Est. 1985 Intermediate

PARI/GP

A specialized computer algebra system and scripting language for fast computations in number theory, built around an arbitrary-precision arithmetic engine.

Created by Henri Cohen and collaborators (Université Bordeaux)

Paradigm Procedural, Interactive; domain-specific (computer algebra / number theory)
Typing Dynamic, with a rich set of mathematical types
First Appeared 1985
Latest Version PARI/GP 2.17.3 (November 2025)

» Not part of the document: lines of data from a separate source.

-- ===== PRECONDITION & SPEC =====
-- Pre_ excludes boundary lists that are not strictly increasing strictly between 0 and
-- len(intensities) (and the empty intensities list): there some segment is empty, so A
-- raises ValueError — except when a negative boundary makes Python's slice clamping and
-- negative offsets still return (meaningless) positions, where B raises KeyError.
def Pre_min_peaks_positions_py (intensities : List Int) (max_peaks : List Int) : Prop :=
  intensities ≠ [] ∧ List.Pairwise (· < ·) ((0 : Int) :: max_peaks) ∧
    ∀ p ∈ max_peaks, p < (intensities.length : Int)
instance (intensities : List Int) (max_peaks : List Int) : Decidable (Pre_min_peaks_positions_py intensities max_peaks) := by unfold Pre_min_peaks_positions_py; infer_instance

def pvWitness_min_peaks_positions_py : List Int × List Int := ([1, 0, 2, 0, 5], [2, 4])

def Spec_min_peaks_positions_py (intensities : List Int) (max_peaks : List Int) (out : List Int) : Prop := out = min_peaks_positions_py_alt intensities max_peaks
instance (intensities : List Int) (max_peaks : List Int) (out : List Int) : Decidable (Spec_min_peaks_positions_py intensities max_peaks out) := by unfold Spec_min_peaks_positions_py; infer_instance

-- ===== CLAIM (what is proved, stated in full; the proofs are below) =====
def Claim_equal_min_peaks_positions_py : Prop := ∀ (intensities : List Int) (max_peaks : List Int), Dom_min_peaks_positions_py intensities max_peaks → Pre_min_peaks_positions_py intensities max_peaks → Spec_min_peaks_positions_py intensities max_peaks (min_peaks_positions_py intensities max_peaks)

PARI/GP is a specialized computer algebra system designed from the ground up for fast computations in number theory: factorization, algebraic number theory, elliptic curves, modular forms, L-functions, and arbitrary-precision arithmetic on integers, real numbers, polynomials, and power series. Unlike general-purpose computer algebra systems that aim to cover symbolic mathematics broadly, PARI/GP is unapologetically focused on the needs of number theorists, and that focus has made it one of the most trusted tools in the field for more than four decades. The system pairs a high-performance C library with an interactive calculator and a lightweight scripting language, letting researchers move fluidly from quick experiments to large, long-running computations.

History & Origins

PARI/GP grew out of the number-theory community at the Université Bordeaux 1 (now part of the Université de Bordeaux) in France. Its conceptual ancestor was ISABELLE, an interpreter for higher arithmetic written in 1979 by Henri Cohen and François Dress. The PARI project itself was conceived in the early 1980s — François Dress is credited with proposing the name, which is generally described as a pun: it reportedly alludes both to the French pari (“wager,” echoing Pascal’s Wager) and to the “Pascal ARIthmetic” library the authors began writing in Pascal before the system was rewritten in C. (Official project notes also gloss the acronym in French as Projet d’Arithmétique Récursive et d’Interprétation.)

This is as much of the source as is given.